TASK TO COMPLETE -> Of all the entries below, retype only the lines from the one with "consuming pass over seq1 against a" through the one with "def pvDomInt (n", exactly as they appear.

[DATA TO PROCESS Boundary: Start]

-- pv_equiv track=rewrite | github.com/Dustzx/DEformer | data_utils.py | count_permutations_overlap
-- ===== SOURCE A (Python) =====
-- def count_permutations_overlap(seq1, seq2):
--     """
--     计算两个序列内多个元素的所有形式排列组合的重合次数
--     """
--     # 将序列转换为集合
--     set1 = set(seq1)
--     set2 = set(seq2)
--
--     # 计算交集
--     set3 = set1 & set2
--
--     # 遍历交集中的每个元素，计算出现次数并累加
--     overlap_count = 0
--     for elem in set3:
--         count1 = seq1.count(elem)
--         count2 = seq2.count(elem)
--         overlap_count += min(count1, count2)
--
--     return overlap_count
-- ===== SOURCE B (Python) =====
-- def count_permutations_overlap(seq1, seq2):
--     """
--     Same result as A, computed as one consuming pass over seq1 against a
--     count budget built once from seq2 (no set intersection, no min()).
--     """
--     budget = {}
--     for x in seq2:
--         budget[x] = budget.get(x, 0) + 1
--     result = 0
--     for x in seq1:
--         if budget.get(x, 0) > 0:
--             budget[x] = budget[x] - 1
--             result += 1
--     return result
-- ===== Notes on version B (the rewrite author's own statement) =====
-- stated objective: faster
-- what changed: Replaces set-intersection plus per-distinct-element seq1.count/seq2.count scans and min() with a single seq2 counter dict consumed in one pass over seq1.
import Mathlib
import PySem

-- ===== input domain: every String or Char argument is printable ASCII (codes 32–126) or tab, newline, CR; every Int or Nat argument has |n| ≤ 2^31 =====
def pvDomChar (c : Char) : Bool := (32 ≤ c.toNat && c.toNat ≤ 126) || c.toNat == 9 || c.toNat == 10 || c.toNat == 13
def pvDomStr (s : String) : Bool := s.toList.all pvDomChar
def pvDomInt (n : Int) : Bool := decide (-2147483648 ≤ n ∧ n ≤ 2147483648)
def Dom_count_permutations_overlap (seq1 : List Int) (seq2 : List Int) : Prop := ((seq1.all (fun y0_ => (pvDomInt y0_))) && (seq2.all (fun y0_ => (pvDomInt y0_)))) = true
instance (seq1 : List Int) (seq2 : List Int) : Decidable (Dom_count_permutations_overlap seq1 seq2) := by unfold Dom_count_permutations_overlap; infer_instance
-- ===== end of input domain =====

-- B replaces A's set-intersection + per-element count scans with one consuming
-- pass over seq1 against a count dict built once from seq2 (objective: faster).

-- ===== PORT A =====
-- set1 = set(seq1); set2 = set(seq2); set3 = set1 & set2; then sum over set3 of
-- min(seq1.count(elem), seq2.count(elem)).  (The sum is iteration-order independent.)
def count_permutations_overlap (seq1 : List Int) (seq2 : List Int) : Int :=
  let set1 := PySem.Set.ofList seq1
  let set2 := PySem.Set.ofList seq2
  let set3 := PySem.Set.inter set1 set2
  set3.foldl
    (fun overlap_count elem =>
      let count1 : Int := PySem.List.count seq1 elem
      let count2 : Int := PySem.List.count seq2 elem
      overlap_count + min count1 count2)
    0

-- ===== PORT B =====
-- budget = counts of seq2 built by one loop; then for x in seq1: consume-decrement.
def count_permutations_overlap_alt (seq1 : List Int) (seq2 : List Int) : Int :=
  let budget : PySem.Dict Int Int :=
    seq2.foldl (fun d x => d.insert x (d.getD x 0 + 1)) PySem.Dict.empty
  let final :=
    seq1.foldl
      (fun (st : PySem.Dict Int Int × Int) x =>
        if st.1.getD x 0 > 0 then (st.1.insert x (st.1.getD x 0 - 1), st.2 + 1) else st)
      (budget, 0)
  final.2

-- ===== PRECONDITION & SPEC =====
def Spec_count_permutations_overlap (seq1 : List Int) (seq2 : List Int) (out : Int) : Prop := out = count_permutations_overlap_alt seq1 seq2
instance (seq1 : List Int) (seq2 : List Int) (out : Int) : Decidable (Spec_count_permutations_overlap seq1 seq2 out) := by unfold Spec_count_permutations_overlap; infer_instance

-- ===== CLAIM (what is proved, stated in full; the proofs are below) =====
def Claim_equal_count_permutations_overlap : Prop := ∀ (seq1 : List Int) (seq2 : List Int), Dom_count_permutations_overlap seq1 seq2 → Spec_count_permutations_overlap seq1 seq2 (count_permutations_overlap seq1 seq2)

-- ===== LEMMAS AND PROOFS =====

-- Common value both sides are proved equal to: the size of the multiset intersection.
def pvInterCard (s1 s2 : List Int) : ℕ := ((s1 : Multiset Int) ∩ (s2 : Multiset Int)).card

-- A-side: summing min-counts over any nodup list whose members are exactly the
-- common elements gives the multiset-intersection cardinality.
lemma sum_min_counts (s1 s2 : List Int) (L : List Int) (hnd : L.Nodup)
    (hmem : ∀ x, x ∈ L ↔ x ∈ s1 ∧ x ∈ s2) :
    L.foldl (fun acc e => acc + min ((PySem.List.count s1 e : Int)) ((PySem.List.count s2 e : Int))) 0
      = (pvInterCard s1 s2 : Int) := by
  rw [PySem.List.foldl_add, zero_add]
  have h1 : ∀ (M : List Int), (M.map (fun e => min ((PySem.List.count s1 e : Int)) ((PySem.List.count s2 e : Int)))).sum
      = ((M.map (fun e => min (s1.count e) (s2.count e))).sum : ℕ) := by
    intro M
    induction M with
    | nil => simp
    | cons a t ih =>
        simp only [List.map_cons, List.sum_cons, ih]
        simp [PySem.List.count]
  rw [h1]
  congr 1
  rw [← List.sum_toFinset _ hnd]
  have h2 : ∀ e : Int, min (s1.count e) (s2.count e)
      = Multiset.count e (((s1 : Multiset Int)) ∩ (s2 : Multiset Int)) := by
    intro e; rw [Multiset.count_inter]; simp
  have h3 : L.toFinset = (((s1 : Multiset Int)) ∩ (s2 : Multiset Int)).toFinset := by
    ext x
    simp [hmem]
  calc L.toFinset.sum (fun e => min (s1.count e) (s2.count e))
      = (((s1 : Multiset Int)) ∩ (s2 : Multiset Int)).toFinset.sum
          (fun e => Multiset.count e (((s1 : Multiset Int)) ∩ (s2 : Multiset Int))) := by
        rw [h3]; exact Finset.sum_congr rfl (fun x _ => h2 x)
    _ = pvInterCard s1 s2 := Multiset.toFinset_sum_count_eq _

-- B-side: the consuming loop computes res + |seq1 ∩ b| whenever the dict's
-- counts agree with the multiset b.
lemma consume_loop (s1 : List Int) (d : PySem.Dict Int Int) (b : Multiset Int) (res : Int)
    (h : ∀ x, d.getD x 0 = (b.count x : Int)) :
    (s1.foldl
      (fun (st : PySem.Dict Int Int × Int) x =>
        if st.1.getD x 0 > 0 then (st.1.insert x (st.1.getD x 0 - 1), st.2 + 1) else st)
      (d, res)).2 = res + ((((s1 : List Int) : Multiset Int)) ∩ b).card := by
  induction s1 generalizing d b res with
  | nil => simp
  | cons x xs ih =>
    have hcoe : ((x :: xs : List Int) : Multiset Int) = x ::ₘ (xs : Multiset Int) := rfl
    by_cases hx : x ∈ b
    · have hpos : d.getD x 0 > 0 := by
        rw [h x]
        exact_mod_cast Multiset.count_pos.mpr hx
      have h1 : 1 ≤ b.count x := Multiset.one_le_count_iff_mem.mpr hx
      have h' : ∀ y, (d.insert x (d.getD x 0 - 1)).getD y 0 = ((b.erase x).count y : Int) := by
        intro y
        rw [PySem.Dict.getD_insert]
        by_cases hy : y = x
        · subst hy
          rw [if_pos rfl, h y, Multiset.count_erase_self]
          push_cast [h1]
          ring
        · rw [if_neg hy, h y, Multiset.count_erase_of_ne hy]
      simp only [List.foldl_cons, if_pos hpos]
      rw [ih _ _ _ h']
      rw [hcoe, Multiset.cons_inter_of_pos _ hx, Multiset.card_cons]
      push_cast
      ring
    · have hneg : ¬ d.getD x 0 > 0 := by
        rw [h x, Multiset.count_eq_zero_of_notMem hx]
        decide
      simp only [List.foldl_cons, if_neg hneg]
      rw [ih _ _ _ h]
      rw [hcoe, Multiset.cons_inter_of_neg _ hx]

lemma a_eq_interCard (s1 s2 : List Int) :
    count_permutations_overlap s1 s2 = (pvInterCard s1 s2 : Int) := by
  unfold count_permutations_overlap
  apply sum_min_counts
  · exact PySem.Set.nodup_inter _ _ (PySem.Set.nodup_ofList s1)
  · intro x
    rw [PySem.Set.mem_inter, PySem.Set.mem_ofList, PySem.Set.mem_ofList]

lemma b_eq_interCard (s1 s2 : List Int) :
    count_permutations_overlap_alt s1 s2 = (pvInterCard s1 s2 : Int) := by
  unfold count_permutations_overlap_alt
  rw [consume_loop s1 _ (s2 : Multiset Int) 0
      (by intro x
          rw [PySem.Dict.getD_foldl_insert_add_one, PySem.Dict.getD_empty]
          simp [Multiset.coe_count])]
  simp [pvInterCard]

-- ===== VERDICT (by name: the statement is the Claim_ definition above) =====
theorem count_permutations_overlap_spec : Claim_equal_count_permutations_overlap := by
  intro seq1 seq2 _
  unfold Spec_count_permutations_overlap
  rw [a_eq_interCard, b_eq_interCard]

[DATA TO PROCESS Boundary: End]

PROBLEM SOLUTION ->
--     Same result as A, computed as one consuming pass over seq1 against a
--     count budget built once from seq2 (no set intersection, no min()).
--     """
--     budget = {}
--     for x in seq2:
--         budget[x] = budget.get(x, 0) + 1
--     result = 0
--     for x in seq1:
--         if budget.get(x, 0) > 0:
--             budget[x] = budget[x] - 1
--             result += 1
--     return result
-- ===== Notes on version B (the rewrite author's own statement) =====
-- stated objective: faster
-- what changed: Replaces set-intersection plus per-distinct-element seq1.count/seq2.count scans and min() with a single seq2 counter dict consumed in one pass over seq1.
import Mathlib
import PySem

-- ===== input domain: every String or Char argument is printable ASCII (codes 32–126) or tab, newline, CR; every Int or Nat argument has |n| ≤ 2^31 =====
def pvDomChar (c : Char) : Bool := (32 ≤ c.toNat && c.toNat ≤ 126) || c.toNat == 9 || c.toNat == 10 || c.toNat == 13
def pvDomStr (s : String) : Bool := s.toList.all pvDomChar
def pvDomInt (n : Int) : Bool := decide (-2147483648 ≤ n ∧ n ≤ 2147483648)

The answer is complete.